Later that evening, as we were putting the children to bed,
we debriefed with them what had happened. By that point in time, I was pretty certain
that there was no hope of getting my phone back. So, when Lucy prayed for its
safe return, we used it as an opportunity to teach the children how to pray for
people who act unjustly. Our children are definitely at the age where there are
two categories of people: “Good People” and “Bad People”, and somehow we are
always in the “Good People” camp, lol. Truth be told, every single person on
this earth would put themself in the “Good People” camp, though, right? Even
the worst terrorist somehow justifies his evils actions, and acts in part on
what they believe is “the greater good”. And everyone “else” who does ill will
toward "us" are the “Bad People”. I am working right now to dispel that myth in their
little mind, and in my own.
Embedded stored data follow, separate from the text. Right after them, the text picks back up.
theorem insertBy_pairwise {x : Int × Int} {acc : List (Int × Int)}
    (h : acc.Pairwise ple) : (PySem.List.insertBy bef x acc).Pairwise ple := by
  induction acc with
  | nil => simp [PySem.List.insertBy]
  | cons y ys ih =>
    rw [List.pairwise_cons] at h
    by_cases hb : bef x y = true
    · have hxy : ple x y := bef_imp_ple hb
      simp only [PySem.List.insertBy, hb, if_true]
      rw [List.pairwise_cons]
      constructor
      · intro z hz
        rcases List.mem_cons.mp hz with rfl | hz
        · exact hxy
        · exact ple_trans hxy (h.1 z hz)
      · exact List.pairwise_cons.mpr h
    · rw [Bool.not_eq_true] at hb
      have hyx : ple y x := (bef_false_iff y x).mp hb
      simp only [PySem.List.insertBy, hb, Bool.false_eq_true, if_false]
      rw [List.pairwise_cons]
      constructor
      · intro z hz
        rw [PySem.List.mem_insertBy] at hz
        rcases hz with rfl | hz
        · exact hyx
        · exact h.1 z hz
      · exact ih h.2

theorem foldl_insertBy_pairwise (xs : List (Int × Int)) :
    ∀ acc : List (Int × Int), acc.Pairwise ple →
      (List.foldl (fun acc x => PySem.List.insertBy bef x acc) acc xs).Pairwise ple := by
  induction xs with
  | nil => intro acc h; simpa using h
  | cons x xs ih =>
    intro acc h
    simpa using ih _ (insertBy_pairwise h)

theorem psort_pairwise (xs : List (Int × Int)) : (psort xs).Pairwise ple := by
  rw [psort_eq_foldl]; exact foldl_insertBy_pairwise xs [] (by simp)

theorem psort_perm (xs : List (Int × Int)) : (psort xs).Perm xs :=
  PySem.List.sorted2_perm xs Prod.fst Prod.snd false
Because, when it comes down to it, there is really
only one category that everyone on this earth fits into: we are all
PEOPLE. When our car caught fire, there
were people helping throw water on the car, people helping to get my children
to safety, people stealing or attempting to steal our belongings, people standing
around doing nothing but observing the scene. It’s unfair to base someone’s
entire character on their actions during an isolated event. And truth be told,
we all at some point or another, have
been every one of those different people- the Helper, the Shepherd, the
Observer, the Thief. And when God looks at us, He doesn’t see what we have
done, but He sees who we are: image-bearers of Him, His beloved creation, and
vessels waiting to have His life breathed into our lungs. He sees us to our
core, and He loves us through and through, in spite of ourselves.
It is my prayer that God would help me to relinquish the
façade of control that I wrongly believe I have over my life. When I inwardly
surrender every breath of this life to Him, my posture becomes one of welcoming
whatever events He may have planned, which more than likely are different than
the ones I come up with on my own. In embracing the reality of a "zero-control" life, I am free to lift my eyes from my self, my own circumstances, and the
events that I have set into motion, and can welcome with open arms the people
that Jesus places before me, whether it be the Saint or the Thief.

I loved reading this. What a blessing to get to know you guys by reading what was on your hearts that day!